Key issues to which AJC Cleveland staff and supporters are responding include the rise of hate crimes, anti-Semitism and combating the boycott, divestment and sanctions movement against Israel.

Issues of the 20th century

In the 1950s, AJC Cleveland brought speakers to address the rise of neo-Nazism in Europe and the landmark case Brown v. Board of Education, which ruled that segregation in America’s public schools was unconstitutional.

As early as 1956, the plight of Soviet Jews was discussed at AJC’s national meeting, held that year in Cleveland. That continued as a concern of the AJC for decades.

“AJC in the early ’60s was very active in civil rights,” said Bob Gries, AJC Cleveland president from 1968 to 1970. “In fact, that’s what propelled me to join in the early ’60s.” 

In 1967, AJC Cleveland received national recognition for its work on human rights during the national annual meeting at the Waldorf Astoria in New York City. Sidney Zilber, who had been both regional director and president, accepted the award. That same year, AJC Cleveland launched the Glenville High School Scholars Club.

“One of those who we mentored at the time was Mike White, who became the three-term mayor of Cleveland,” Gries recalled. 

Reaching out

Gries said he had conversations with the Catholic community, both in Cleveland and internationally. Gries was on an AJC delegation in 1965 that visited the Vatican and met Pope Paul VI. The AJC is credited for influencing some of the policies that came out under Nostra Aetate or the Declaration on the Relation of the Church with Non-Christian Religions, approved by the Second Vatican Council.

“We were very active with establishing relations ... with the ethnic communities of Cleveland,” Gries said.

Those efforts became critical when Seven Hills auto worker John Demjanjuk was identified as a suspect of war crimes during World War II. Demjanjuk was arrested and tried for war crimes in a decades-long case that led to tension between the Ukrainian and Jewish communities.

Marty Plax, AJC Cleveland area director for 25 years, reached out to the Ukrainian community in Cleveland immediately, forging lasting ties.

In its 75 years, AJC Cleveland – with a staff of just two and one of the smaller regional offices – has been recognized five times with the George and Shirley M. Szabad Regional Office Achievement Award for an outstanding program or initiative.

Looking to the future

Former AJC Cleveland president Alan Melamed has worked on AJC’s international agenda as a result of his work with the national organization.

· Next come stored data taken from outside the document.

-- pv_equiv track=rewrite | github.com/dimang777/Insight | scripts/scrape/lcbo_scrape_tools.py | find_item_loc
-- ===== SOURCE A (Python) =====
-- def find_item_loc(keyword, texts):
--     # Find the index of an item in a list of texts
--     # input: keyword, list of texts
--     # output: the index of non-newline after the keyword
--     item_idx = -1
--     for idx, text in enumerate(texts):
--         if item_idx < 0:
--             if 0 <= text.find(keyword):
--                 item_idx = idx
--         else:
--             item_idx = item_idx + 1
--             if text != '\n':
--                 break
--
--     return item_idx
-- ===== SOURCE B (Python) =====
-- def find_item_loc(keyword, texts):
--     # Declarative min-over-candidates formulation: the answer is the least
--     # matching index, then the least later non-newline index (default n-1).
--     n = len(texts)
--     start = min((i for i, t in enumerate(texts) if 0 <= t.find(keyword)), default=-1)
--     if start < 0:
--         return -1
--     return min((j for j in range(start + 1, n) if texts[j] != '\n'), default=n - 1)
-- ===== Notes on version B (the rewrite author's own statement) =====
-- stated objective: alternative
-- what changed: Replaces A's stateful flag-controlled loop (item_idx doubling as match flag and running counter, with break) with a declarative characterisation: the minimum of the set of matching indices, then the minimum of the later non-newline indices with an explicit n-1 default.
import Mathlib
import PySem

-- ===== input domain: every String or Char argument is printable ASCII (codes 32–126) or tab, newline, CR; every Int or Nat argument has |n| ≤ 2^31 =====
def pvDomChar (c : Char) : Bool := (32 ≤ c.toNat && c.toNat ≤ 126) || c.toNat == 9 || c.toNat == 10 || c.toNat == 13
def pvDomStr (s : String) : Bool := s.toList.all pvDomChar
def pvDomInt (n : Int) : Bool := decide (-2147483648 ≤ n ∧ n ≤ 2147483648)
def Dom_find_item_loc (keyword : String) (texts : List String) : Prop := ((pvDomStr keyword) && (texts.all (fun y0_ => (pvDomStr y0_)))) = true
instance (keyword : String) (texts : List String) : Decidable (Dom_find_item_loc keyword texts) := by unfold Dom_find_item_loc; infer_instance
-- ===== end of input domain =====

-- B replaces A's stateful flag-controlled loop by a declarative characterisation
-- (min of the matching indices, then min of the later non-newline indices); same values.

-- ===== PORT A =====
-- A's for-loop with break, as structural recursion over texts carrying (idx, item_idx).
def pvLoopA (keyword : String) (idx : Int) (item_idx : Int) : List String → Int
  | [] => item_idx
  | text :: rest =>
    if item_idx < 0 then
      if 0 ≤ PySem.Str.find text keyword then pvLoopA keyword (idx + 1) idx rest
      else pvLoopA keyword (idx + 1) item_idx rest
    else
      if text ≠ "\n" then item_idx + 1    -- break
      else pvLoopA keyword (idx + 1) (item_idx + 1) rest

def find_item_loc (keyword : String) (texts : List String) : Int :=
  pvLoopA keyword 0 (-1) texts

-- ===== PORT B =====
-- min(gen, default) over the filtered enumerate / range, as in Source B.
-- texts[j] is ported as pyGetD texts j "": every j drawn from range(start+1, n) is in
-- range, so the default is never consulted and the port is exact.
def find_item_loc_alt (keyword : String) (texts : List String) : Int :=
  let n : Int := (texts.length : Int)
  let start :=
    (PySem.List.min?
      (((PySem.List.enumerate texts 0).filter
          (fun p => decide (0 ≤ PySem.Str.find p.2 keyword))).map (fun p => p.1))
      (fun x => x)).getD (-1)
  if start < 0 then -1
  else
    (PySem.List.min?
      ((PySem.List.pyRange (start + 1) n 1).filter
        (fun j => decide (PySem.List.pyGetD texts j "" ≠ "\n")))
      (fun x => x)).getD (n - 1)

-- ===== PRECONDITION & SPEC =====
def Spec_find_item_loc (keyword : String) (texts : List String) (out : Int) : Prop := out = find_item_loc_alt keyword texts
instance (keyword : String) (texts : List String) (out : Int) : Decidable (Spec_find_item_loc keyword texts out) := by unfold Spec_find_item_loc; infer_instance

-- ===== CLAIM (what is proved, stated in full; the proofs are below) =====
def Claim_equal_find_item_loc : Prop := ∀ (keyword : String) (texts : List String), Dom_find_item_loc keyword texts → Spec_find_item_loc keyword texts (find_item_loc keyword texts)

-- ===== LEMMAS AND PROOFS =====

-- proof-only helper: first index (from idx) whose text contains the keyword, -1 if none
def pvFindStart (keyword : String) (idx : Int) : List String → Int
  | [] => -1
  | text :: rest =>
    if 0 ≤ PySem.Str.find text keyword then idx else pvFindStart keyword (idx + 1) rest

-- proof-only helper: first j (counting from j) whose text ≠ "\n"; fallback len - 1
def pvScanAfter (len : Int) (j : Int) : List String → Int
  | [] => len - 1
  | t :: rest => if t ≠ "\n" then j else pvScanAfter len (j + 1) rest

theorem foldl_min_eq_self (t : List Int) (x : Int) (h : ∀ y ∈ t, x ≤ y) :
    t.foldl min x = x := by
  induction t with
  | nil => rfl
  | cons a t ih =>
    simp only [List.foldl_cons]
    rw [min_eq_left (h a (by simp))]
    exact ih (fun y hy => h y (by simp [hy]))

theorem pvFindStart_cases (keyword : String) (l : List String) (idx : Int) :
    pvFindStart keyword idx l = -1 ∨ idx ≤ pvFindStart keyword idx l := by
  induction l generalizing idx with
  | nil => left; rfl
  | cons t rest ih =>
    simp only [pvFindStart]
    split
    · right; omega
    · rcases ih (idx + 1) with h | h
      · left; exact h
      · right; omega

-- phase 1 of B equals pvFindStart (every index in the filtered enumerate is ≥ s,
-- so min picks the head, which is the first match)
theorem minEnum_eq_findStart (keyword : String) (l : List String) :
    ∀ s : Int, 0 ≤ s →
      (PySem.List.min?
        (((PySem.List.enumerate l s).filter
            (fun p => decide (0 ≤ PySem.Str.find p.2 keyword))).map (fun p => p.1))
        (fun x => x)).getD (-1) = pvFindStart keyword s l := by
  induction l with
  | nil => intro s _; simp [PySem.List.enumerate_nil, PySem.List.min?, pvFindStart]
  | cons t rest ih =>
    intro s hs
    rw [PySem.List.enumerate_cons]
    by_cases h : 0 ≤ PySem.Str.find t keyword
    · -- head matches: min of s :: tail = s
      rw [List.filter_cons_of_pos (by simpa using h)]
      simp only [List.map_cons]
      rw [PySem.List.min?_id_cons]
      have hlow : ∀ y ∈ ((PySem.List.enumerate rest (s + 1)).filter
          (fun p => decide (0 ≤ PySem.Str.find p.2 keyword))).map (fun p => p.1), s ≤ y := by
        intro y hy
        rcases List.mem_map.mp hy with ⟨p, hp, rfl⟩
        rcases (PySem.List.mem_enumerate_iff _ _ _).mp (List.mem_filter.mp hp).1 with ⟨k, _, rfl⟩
        simp
        omega
      rw [foldl_min_eq_self _ _ hlow]
      simp only [pvFindStart]
      rw [if_pos h]
      rfl
    · rw [List.filter_cons_of_neg (by simpa using h)]
      rw [ih (s + 1) (by omega)]
      simp only [pvFindStart]
      rw [if_neg h]

-- phase 2 of B equals pvScanAfter on the dropped suffix
theorem minRange_eq_scanAfter (texts : List String) :
    ∀ (k : Nat) (j : Int), 0 ≤ j → (texts.length : Int) - j ≤ (k : Int) →
      (PySem.List.min?
        ((PySem.List.pyRange j (texts.length : Int) 1).filter
          (fun i => decide (PySem.List.pyGetD texts i "" ≠ "\n")))
        (fun x => x)).getD ((texts.length : Int) - 1)
      = pvScanAfter (texts.length : Int) j (texts.drop j.toNat) := by
  intro k
  induction k with
  | zero =>
    intro j hj hk
    rw [PySem.List.pyRange_one_eq_nil (by omega)]
    rw [List.drop_eq_nil_of_le (by omega)]
    simp [PySem.List.min?, pvScanAfter]
  | succ k ih =>
    intro j hj hk
    by_cases hjn : (texts.length : Int) ≤ j
    · rw [PySem.List.pyRange_one_eq_nil hjn]
      rw [List.drop_eq_nil_of_le (by omega)]
      simp [PySem.List.min?, pvScanAfter]
    · replace hjn : j < (texts.length : Int) := by omega
      have hjlt : j.toNat < texts.length := by omega
      rw [PySem.List.pyRange_one_cons hjn]
      rw [List.drop_eq_getElem_cons hjlt]
      have hget : PySem.List.pyGetD texts j "" = texts[j.toNat] := by
        rw [PySem.List.pyGetD_of_nonneg texts "" hj, List.getD_eq_getElem _ _ hjlt]
      by_cases h : texts[j.toNat] = "\n"
      · -- texts[j] = "\n": skip it and recurse
        rw [List.filter_cons_of_neg (by simp [hget, h])]
        rw [pvScanAfter, if_neg (by simp [h])]
        have := ih (j + 1) (by omega) (by omega)
        rw [show (j + 1).toNat = j.toNat + 1 by omega] at this
        exact this
      · -- texts[j] ≠ "\n": min of j :: tail = j
        rw [List.filter_cons_of_pos (by simp [hget, h])]
        rw [PySem.List.min?_id_cons]
        have hlow : ∀ y ∈ (PySem.List.pyRange (j + 1) (texts.length : Int) 1).filter
            (fun i => decide (PySem.List.pyGetD texts i "" ≠ "\n")), j ≤ y := by
          intro y hy
          have := (PySem.List.mem_pyRange_one.mp (List.mem_filter.mp hy).1).1
          omega
        rw [foldl_min_eq_self _ _ hlow]
        rw [pvScanAfter, if_pos (by simp [h])]
        rfl

-- post-match phase of A: with item_idx = idx - 1, the rest of A's loop is pvScanAfter
theorem pvLoopA_post (keyword : String) (l : List String) (idx : Int) (h : 1 ≤ idx) :
    pvLoopA keyword idx (idx - 1) l = pvScanAfter (idx + l.length) idx l := by
  induction l generalizing idx with
  | nil => simp [pvLoopA, pvScanAfter]
  | cons t rest ih =>
    simp only [pvLoopA, pvScanAfter, List.length_cons]
    have hlt : ¬ idx - 1 < 0 := by omega
    rw [if_neg hlt]
    split
    · omega
    · rw [show idx - 1 + 1 = idx by omega]
      have := ih (idx + 1) (by omega)
      rw [show idx + 1 - 1 = idx by omega] at this
      rw [this]
      congr 1
      push_cast
      omega

-- pre-match phase of A via pvFindStart / pvScanAfter (general starting index)
theorem pvLoopA_pre (keyword : String) (l : List String) (idx : Int) (h : 0 ≤ idx) :
    pvLoopA keyword idx (-1) l =
      if pvFindStart keyword idx l = -1 then -1
      else pvScanAfter (idx + l.length)
            (pvFindStart keyword idx l + 1)
            (l.drop (pvFindStart keyword idx l + 1 - idx).toNat) := by
  induction l generalizing idx with
  | nil => simp [pvLoopA, pvFindStart]
  | cons t rest ih =>
    simp only [pvLoopA, pvFindStart, List.length_cons]
    rw [if_pos (by omega : (-1 : Int) < 0)]
    split
    · rw [if_neg (by omega : ¬ idx = -1)]
      have : pvLoopA keyword (idx + 1) idx rest = pvScanAfter (idx + 1 + rest.length) (idx + 1) rest := by
        have := pvLoopA_post keyword rest (idx + 1) (by omega)
        rw [show idx + 1 - 1 = idx by omega] at this
        exact this
      rw [this, show (idx + 1 - idx).toNat = 1 by omega]
      simp only [List.drop_succ_cons, List.drop_zero]
      congr 1
      push_cast
      omega
    · rw [ih (idx + 1) (by omega)]
      rcases pvFindStart_cases keyword rest (idx + 1) with hc | hc
      · rw [hc]; simp
      · set s := pvFindStart keyword (idx + 1) rest with hs
        rw [if_neg (by omega : ¬ s = -1), if_neg (by omega : ¬ s = -1)]
        rw [show (s + 1 - idx).toNat = (s + 1 - (idx + 1)).toNat + 1 by omega]
        simp only [List.drop_succ_cons]
        congr 1
        push_cast
        omega

-- ===== VERDICT (by name: the statement is the Claim_ definition above) =====
theorem find_item_loc_spec : Claim_equal_find_item_loc := by
  intro keyword texts _
  unfold Spec_find_item_loc find_item_loc find_item_loc_alt
  rw [minEnum_eq_findStart keyword texts 0 le_rfl]
  have hA := pvLoopA_pre keyword texts 0 le_rfl
  simp only [zero_add] at hA
  rw [hA]
  rcases pvFindStart_cases keyword texts 0 with hc | hc
  · rw [hc]; norm_num
  · set s := pvFindStart keyword 0 texts with hs
    rw [if_neg (by omega : ¬ s = -1), if_neg (by omega : ¬ s < 0)]
    rw [minRange_eq_scanAfter texts (texts.length) (s + 1) (by omega) (by omega)]
    rw [show s + 1 - 0 = s + 1 by omega]
-- pv_equiv track=rewrite | github.com/Skyyyy0920/ARNN-implementation | data_pre_with_category.py | ptp_dict
-- ===== SOURCE A (Python) =====
-- def ptp_dict(tim_dis_rel):
--     tim_dis = {}
--     count = 0
--     for id in tim_dis_rel:
--         if tuple(id) not in tim_dis.keys():
--             tim_dis[tuple(id)] = count
--             count = count + 1
--     return tim_dis
-- ===== SOURCE B (Python) =====
-- def ptp_dict(tim_dis_rel):
--     # Recursive decomposition: the first tuple gets index 0; remove all of its
--     # occurrences from the rest, recurse, and shift every recursive index by 1.
--     if not tim_dis_rel:
--         return {}
--     head = tuple(tim_dis_rel[0])
--     rest = ptp_dict([x for x in tim_dis_rel[1:] if tuple(x) != head])
--     out = {head: 0}
--     for k, v in rest.items():
--         out[k] = v + 1
--     return out
-- ===== Notes on version B (the rewrite author's own statement) =====
-- stated objective: alternative
-- what changed: Replaces A's single iterative pass with a membership test and an explicit counter by a recursion on the structure: the head tuple gets index 0, its occurrences are filtered out of the tail, and the recursive result's indices are shifted by 1.
import Mathlib
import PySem

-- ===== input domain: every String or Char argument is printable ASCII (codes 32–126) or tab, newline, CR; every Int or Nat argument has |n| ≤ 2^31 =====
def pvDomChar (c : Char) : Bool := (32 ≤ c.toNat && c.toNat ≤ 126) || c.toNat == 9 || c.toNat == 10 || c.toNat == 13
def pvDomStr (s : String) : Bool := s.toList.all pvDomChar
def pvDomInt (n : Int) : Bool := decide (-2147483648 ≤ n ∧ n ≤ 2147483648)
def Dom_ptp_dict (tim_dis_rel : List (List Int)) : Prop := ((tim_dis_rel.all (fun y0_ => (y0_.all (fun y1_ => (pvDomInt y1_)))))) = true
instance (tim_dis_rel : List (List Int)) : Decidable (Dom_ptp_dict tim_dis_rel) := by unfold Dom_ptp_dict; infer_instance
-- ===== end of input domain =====

-- B replaces A's iterative membership-test-and-count loop by a recursion on the list:
-- head gets index 0, its occurrences are filtered from the tail, recursive indices shift by 1
-- (alternative decomposition; return value only, A mutates nothing observable).

-- ===== PORT A =====
-- for id in tim_dis_rel: if tuple(id) not in tim_dis.keys(): tim_dis[tuple(id)] = count; count += 1
def ptp_dict (tim_dis_rel : List (List Int)) : List (List Int × Int) :=
  (tim_dis_rel.foldl
    (fun (st : PySem.Dict (List Int) Int × Int) id =>
      if st.1.contains id then st else (st.1.insert id st.2, st.2 + 1))
    (PySem.Dict.empty, 0)).1.items

-- ===== PORT B =====
-- if empty: {}; else rest = ptp_dict(filter(!= head, tail)); {head: 0} then k: v+1 for rest
def ptp_dict_alt : List (List Int) → List (List Int × Int)
  | [] => []
  | x :: xs =>
    let rest := ptp_dict_alt (xs.filter (fun y => y ≠ x))
    (x, 0) :: rest.map (fun p => (p.1, p.2 + 1))
termination_by l => l.length
decreasing_by
  simp only [List.length_unattach, List.length_cons]
  exact Nat.lt_succ_of_le (le_trans (List.length_filter_le _ _) (by simp))

-- ===== PRECONDITION & SPEC =====
def Spec_ptp_dict (tim_dis_rel : List (List Int)) (out : List (List Int × Int)) : Prop := out = ptp_dict_alt tim_dis_rel
instance (tim_dis_rel : List (List Int)) (out : List (List Int × Int)) : Decidable (Spec_ptp_dict tim_dis_rel out) := by unfold Spec_ptp_dict; infer_instance

-- ===== CLAIM (what is proved, stated in full; the proofs are below) =====
def Claim_equal_ptp_dict : Prop := ∀ (tim_dis_rel : List (List Int)), Dom_ptp_dict tim_dis_rel → Spec_ptp_dict tim_dis_rel (ptp_dict tim_dis_rel)

-- ===== LEMMAS AND PROOFS =====

-- A's loop invariant: from a dict whose items are its keys enumerated (swapped) and whose
-- count equals its number of keys, the loop yields the running ordered set, enumerated.
theorem ptp_loop (l : List (List Int)) :
    ∀ (d : PySem.Dict (List Int) Int), d.keys.Nodup →
    d.items = (PySem.List.enumerate d.keys 0).map (fun p => (p.2, p.1)) →
    (l.foldl
      (fun (st : PySem.Dict (List Int) Int × Int) id =>
        if st.1.contains id then st else (st.1.insert id st.2, st.2 + 1))
      (d, (d.keys.length : Int))).1.items
      = (PySem.List.enumerate (l.foldl PySem.Set.add d.keys) 0).map (fun p => (p.2, p.1)) := by
  induction l with
  | nil => intro d _ hitems; simpa using hitems
  | cons x xs ih =>
    intro d hnd hitems
    simp only [List.foldl_cons]
    by_cases hc : d.contains x = true
    · have hmem : x ∈ d.keys := (PySem.Dict.contains_iff_mem_keys d x).mp hc
      have hadd : PySem.Set.add d.keys x = d.keys := PySem.Set.add_of_mem hmem
      rw [hc]
      simp only [if_true, hadd]
      exact ih d hnd hitems
    · have hc' : d.contains x = false := by simpa using hc
      have hmem : x ∉ d.keys := fun h => hc ((PySem.Dict.contains_iff_mem_keys d x).mpr h)
      rw [hc']
      simp only [Bool.false_eq_true, if_false]
      have hkeys : (d.insert x (d.keys.length : Int)).keys = d.keys ++ [x] :=
        PySem.Dict.keys_insert_of_not_contains d _ hc'
      have hnd' : (d.insert x (d.keys.length : Int)).keys.Nodup := by
        rw [hkeys]; simpa using List.Nodup.append hnd (List.nodup_singleton x)
          (by simpa using hmem)
      have hitems' : (d.insert x (d.keys.length : Int)).items
          = (PySem.List.enumerate (d.insert x (d.keys.length : Int)).keys 0).map (fun p => (p.2, p.1)) := by
        rw [PySem.Dict.items_insert_of_not_contains d _ hc', hkeys, hitems,
          PySem.List.enumerate_append]
        simp [PySem.List.enumerate_cons, PySem.List.enumerate_nil]
      have hlen : ((d.keys.length : Int) + 1) = (((d.insert x (d.keys.length : Int)).keys.length : Int)) := by
        rw [hkeys]; simp
      have hadd : PySem.Set.add d.keys x = d.keys ++ [x] := PySem.Set.add_of_not_mem hmem
      rw [hlen, ih _ hnd' hitems', hkeys, hadd]

-- A computes the first-occurrence dedup, enumerated and swapped.
theorem ptp_dict_enum (l : List (List Int)) :
    ptp_dict l = (PySem.List.enumerate (PySem.List.dedup l) 0).map (fun p => (p.2, p.1)) := by
  unfold ptp_dict
  have h := ptp_loop l PySem.Dict.empty (by simp [PySem.Dict.keys_empty])
    (by simp [PySem.Dict.keys_empty, PySem.List.enumerate_nil]; rfl)
  simp only [PySem.Dict.keys_empty, List.length_nil, Int.natCast_zero] at h
  rw [h, PySem.List.dedup_eq_ofList, PySem.Set.ofList_eq_foldl]

-- Skipping elements equal to an x already in the accumulator does not change foldl Set.add.
theorem foldl_add_filter (x : List Int) :
    ∀ (l : List (List Int)) (s : List (List Int)), x ∈ s →
      List.foldl PySem.Set.add s (l.filter (fun y => y ≠ x)) = List.foldl PySem.Set.add s l := by
  intro l
  induction l with
  | nil => intro s _; rfl
  | cons y ys ih =>
    intro s hx
    by_cases hyx : y = x
    · subst hyx
      have h1 : (y :: ys).filter (fun z => z ≠ y) = ys.filter (fun z => z ≠ y) := by
        simp
      rw [h1, List.foldl_cons, PySem.Set.add_of_mem hx, ih s hx]
    · have hx' : x ∈ PySem.Set.add s y := by
        simp [PySem.Set.add]; split <;> simp [hx]
      have h1 : (y :: ys).filter (fun z => z ≠ x) = y :: ys.filter (fun z => z ≠ x) := by
        simp [hyx]
      rw [h1, List.foldl_cons, List.foldl_cons, ih _ hx']

-- An accumulator head not occurring later stays in front of foldl Set.add.
theorem foldl_add_cons :
    ∀ (l : List (List Int)) (a : List Int) (s : List (List Int)), a ∉ l → a ∉ s →
      List.foldl PySem.Set.add (a :: s) l = a :: List.foldl PySem.Set.add s l := by
  intro l
  induction l with
  | nil => intro a s _ _; rfl
  | cons y ys ih =>
    intro a s hal has
    have hya : ¬ (y = a) := fun h => hal (h ▸ List.mem_cons_self ..)
    have hstep : PySem.Set.add (a :: s) y = a :: PySem.Set.add s y := by
      simp [PySem.Set.add, hya]
      split <;> simp
    have hal' : a ∉ ys := fun h => hal (List.mem_cons_of_mem _ h)
    have hay : a ≠ y := fun h => hya h.symm
    have has' : a ∉ PySem.Set.add s y := by
      simp [PySem.Set.add]; split
      · exact has
      · simp [has, hay]
    simp [List.foldl_cons, hstep, ih a _ hal' has']

-- dedup commutes with the head/filter decomposition B uses.
theorem dedup_cons_filter (x : List Int) (xs : List (List Int)) :
    PySem.List.dedup (x :: xs) = x :: PySem.List.dedup (xs.filter (fun y => y ≠ x)) := by
  rw [PySem.List.dedup_eq_ofList, PySem.List.dedup_eq_ofList,
    PySem.Set.ofList_eq_foldl, PySem.Set.ofList_eq_foldl]
  have h0 : (List.foldl PySem.Set.add [] (x :: xs) : List (List Int))
      = List.foldl PySem.Set.add [x] xs := by
    simp [List.foldl_cons, PySem.Set.add]
  rw [h0, ← foldl_add_filter x xs [x] (List.mem_singleton_self x)]
  exact foldl_add_cons _ x [] (by simp [List.mem_filter]) (by simp)

-- Shifting the enumeration start by one adds one to every index.
theorem enumerate_succ {α : Type} :
    ∀ (l : List α) (s : Int), PySem.List.enumerate l (s + 1)
      = (PySem.List.enumerate l s).map (fun p => (p.1 + 1, p.2)) := by
  intro l
  induction l with
  | nil => intro s; simp [PySem.List.enumerate_nil]
  | cons y ys ih =>
    intro s
    simp [PySem.List.enumerate_cons, ih (s + 1)]

-- B computes the same enumerated dedup.
theorem ptp_alt_enum : ∀ (l : List (List Int)),
    ptp_dict_alt l = (PySem.List.enumerate (PySem.List.dedup l) 0).map (fun p => (p.2, p.1)) := by
  intro l
  induction hn : l.length using Nat.strong_induction_on generalizing l with
  | _ n ih =>
    cases l with
    | nil => simp [ptp_dict_alt, PySem.List.dedup, PySem.List.enumerate_nil]

    | cons x xs =>
      have hlt : (xs.filter (fun y => y ≠ x)).length < n := by
        subst hn; simpa using Nat.lt_succ_of_le (List.length_filter_le _ _)
      have hrec := ih _ hlt (xs.filter (fun y => y ≠ x)) rfl
      have heq : ptp_dict_alt (x :: xs)
          = (x, 0) :: (ptp_dict_alt (xs.filter (fun y => y ≠ x))).map (fun p => (p.1, p.2 + 1)) := by
        simp [ptp_dict_alt]
      rw [heq, hrec, dedup_cons_filter, PySem.List.enumerate_cons]
      have : (0 : Int) + 1 = 1 := rfl
      rw [this, show (1 : Int) = 0 + 1 from rfl, enumerate_succ]
      simp [List.map_map, Function.comp]

theorem ptp_dict_eq (l : List (List Int)) : ptp_dict l = ptp_dict_alt l := by
  rw [ptp_dict_enum, ptp_alt_enum]

-- ===== VERDICT (by name: the statement is the Claim_ definition above) =====
theorem ptp_dict_spec : Claim_equal_ptp_dict := by
  intro l _
  unfold Spec_ptp_dict
  exact ptp_dict_eq l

He considers his greatest achievement to be bringing Shapiro to AJC Cleveland, whose leadership he admires. 

Shapiro said she and the AJC always try to think ahead as to what the pressing issues may be as they forge new relationships, adding that AJC Cleveland has recently launched a Bridges to the World quarterly speakers series, with Felice Gaer, director of the Jacob Blaustein Institute of Human Rights, and Deidre Berger, director of the AJC Berlin Lawrence and Lee Ramer Institute for German-Jewish Relations, as the first speakers.

The current legislative agenda includes issues of importance to African-Americans, Muslims, Latinos and Jews, Shapiro said.

Melamed marveled at the AJC’s 16th Global Diplomatic Interfaith Leadership Passover Seder, which took place April 11 at The Temple-Tifereth Israel in Beachwood.

“We had five bishops,” he said. “We had people from every major community and ethnic and religious community. People have built relationships out of it. … You never know when those relationships are going to be of value and importance in the community, but they (are).”